From the first line of the records through the line containing "-- shared primitive", retype every line exactly and nothing else.
━━━ Data to examine ━━━
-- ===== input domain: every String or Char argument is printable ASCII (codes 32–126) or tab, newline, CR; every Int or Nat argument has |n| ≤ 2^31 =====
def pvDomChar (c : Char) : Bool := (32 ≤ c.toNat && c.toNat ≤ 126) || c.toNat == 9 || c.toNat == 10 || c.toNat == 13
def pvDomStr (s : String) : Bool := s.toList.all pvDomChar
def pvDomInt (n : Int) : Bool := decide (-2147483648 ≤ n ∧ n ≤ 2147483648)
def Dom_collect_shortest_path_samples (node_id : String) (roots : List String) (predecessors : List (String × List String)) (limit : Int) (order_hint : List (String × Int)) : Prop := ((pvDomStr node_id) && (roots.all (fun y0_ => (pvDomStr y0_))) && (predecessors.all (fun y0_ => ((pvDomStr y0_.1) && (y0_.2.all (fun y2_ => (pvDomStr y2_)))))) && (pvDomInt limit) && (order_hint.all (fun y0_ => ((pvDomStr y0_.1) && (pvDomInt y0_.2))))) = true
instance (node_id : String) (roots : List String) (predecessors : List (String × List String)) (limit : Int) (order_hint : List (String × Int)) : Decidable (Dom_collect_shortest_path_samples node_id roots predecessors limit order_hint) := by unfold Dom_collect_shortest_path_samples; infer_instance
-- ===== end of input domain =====

-- B replaces A's stateful DFS (mutable samples/path with limit checks threaded through every call
-- and a break in the loop) by a pure lazy generator of root-to-node paths, truncated to the first
-- `limit` — objective: simpler.

-- shared primitive helpers (both Pythons look keys up in the same dicts and sort with the same key)
-- predecessors[x] / predecessors.get(x, ()) / order_hint.get(x): Python dict built from the pairs
-- (later duplicate keys overwrite)
def pvPreds (predecessors : List (String × List String)) (x : String) : Option (List String) :=
  (PySem.Dict.ofList predecessors).get? x

-- sort key (order_hint.get(nid, math.inf), nid); math.inf is modelled by 2^32, exact on the
-- stated domain (|order_hint values| ≤ 2^31 < 2^32); ties are impossible (second component nid)
def pvRank (order_hint : List (String × Int)) (nid : String) : Int :=
  ((PySem.Dict.ofList order_hint).get? nid).getD 4294967296

def pvSortedPreds (order_hint : List (String × Int)) (ps : List String) : List String :=
  PySem.List.sorted2 ps (pvRank order_hint) (fun nid => nid)

-- ===== PORT A =====
-- the inner `for nxt in next_nodes: dfs(nxt); if len(samples) >= limit: break` loop
def pvLoopA (dfs : String → List (List String) → List (List String)) (limit : Int) :
    List String → List (List String) → List (List String)
  | [], samples => samples
  | n :: ns, samples =>
    let s := dfs n samples
    if limit ≤ (s.length : Int) then s else pvLoopA dfs limit ns s

-- the recursive dfs; `path` and `samples` are the mutable lists threaded through (path.pop =
-- returning to the caller's `path`); fuel only makes the recursion total — on inputs satisfying
-- Pre_ (acyclic, all needed keys present) the Python recursion depth never reaches it
def pvDfsA (roots : List String) (predecessors : List (String × List String)) (limit : Int)
    (order_hint : List (String × Int)) :
    Nat → String → List String → List (List String) → List (List String)
  | 0, _, _, samples => samples
  | f + 1, current, path, samples =>
    if limit ≤ (samples.length : Int) then samples
    else
      let path' := path ++ [current]
      if current ∈ roots ∨ (pvPreds predecessors current).getD [] = [] then
        samples ++ [path'.reverse]
      else
        pvLoopA (fun n s => pvDfsA roots predecessors limit order_hint f n path' s) limit
          (pvSortedPreds order_hint ((pvPreds predecessors current).getD [])) samples

def collect_shortest_path_samples (node_id : String) (roots : List String) (predecessors : List (String × List String)) (limit : Int) (order_hint : List (String × Int)) : List (List String) :=
  if limit ≤ 0 then []
  else pvDfsA roots predecessors limit order_hint (predecessors.length + 1) node_id [] []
━━━
• _Finished exercise_
-- ===== input domain: every String or Char argument is printable ASCII (codes 32–126) or tab, newline, CR; every Int or Nat argument has |n| ≤ 2^31 =====
def pvDomChar (c : Char) : Bool := (32 ≤ c.toNat && c.toNat ≤ 126) || c.toNat == 9 || c.toNat == 10 || c.toNat == 13
def pvDomStr (s : String) : Bool := s.toList.all pvDomChar
def pvDomInt (n : Int) : Bool := decide (-2147483648 ≤ n ∧ n ≤ 2147483648)
def Dom_collect_shortest_path_samples (node_id : String) (roots : List String) (predecessors : List (String × List String)) (limit : Int) (order_hint : List (String × Int)) : Prop := ((pvDomStr node_id) && (roots.all (fun y0_ => (pvDomStr y0_))) && (predecessors.all (fun y0_ => ((pvDomStr y0_.1) && (y0_.2.all (fun y2_ => (pvDomStr y2_)))))) && (pvDomInt limit) && (order_hint.all (fun y0_ => ((pvDomStr y0_.1) && (pvDomInt y0_.2))))) = true
instance (node_id : String) (roots : List String) (predecessors : List (String × List String)) (limit : Int) (order_hint : List (String × Int)) : Decidable (Dom_collect_shortest_path_samples node_id roots predecessors limit order_hint) := by unfold Dom_collect_shortest_path_samples; infer_instance
-- ===== end of input domain =====

-- B replaces A's stateful DFS (mutable samples/path with limit checks threaded through every call
-- and a break in the loop) by a pure lazy generator of root-to-node paths, truncated to the first
-- `limit` — objective: simpler.

-- shared primitive helpers (both Pythons look keys up in the same dicts and sort with the same key)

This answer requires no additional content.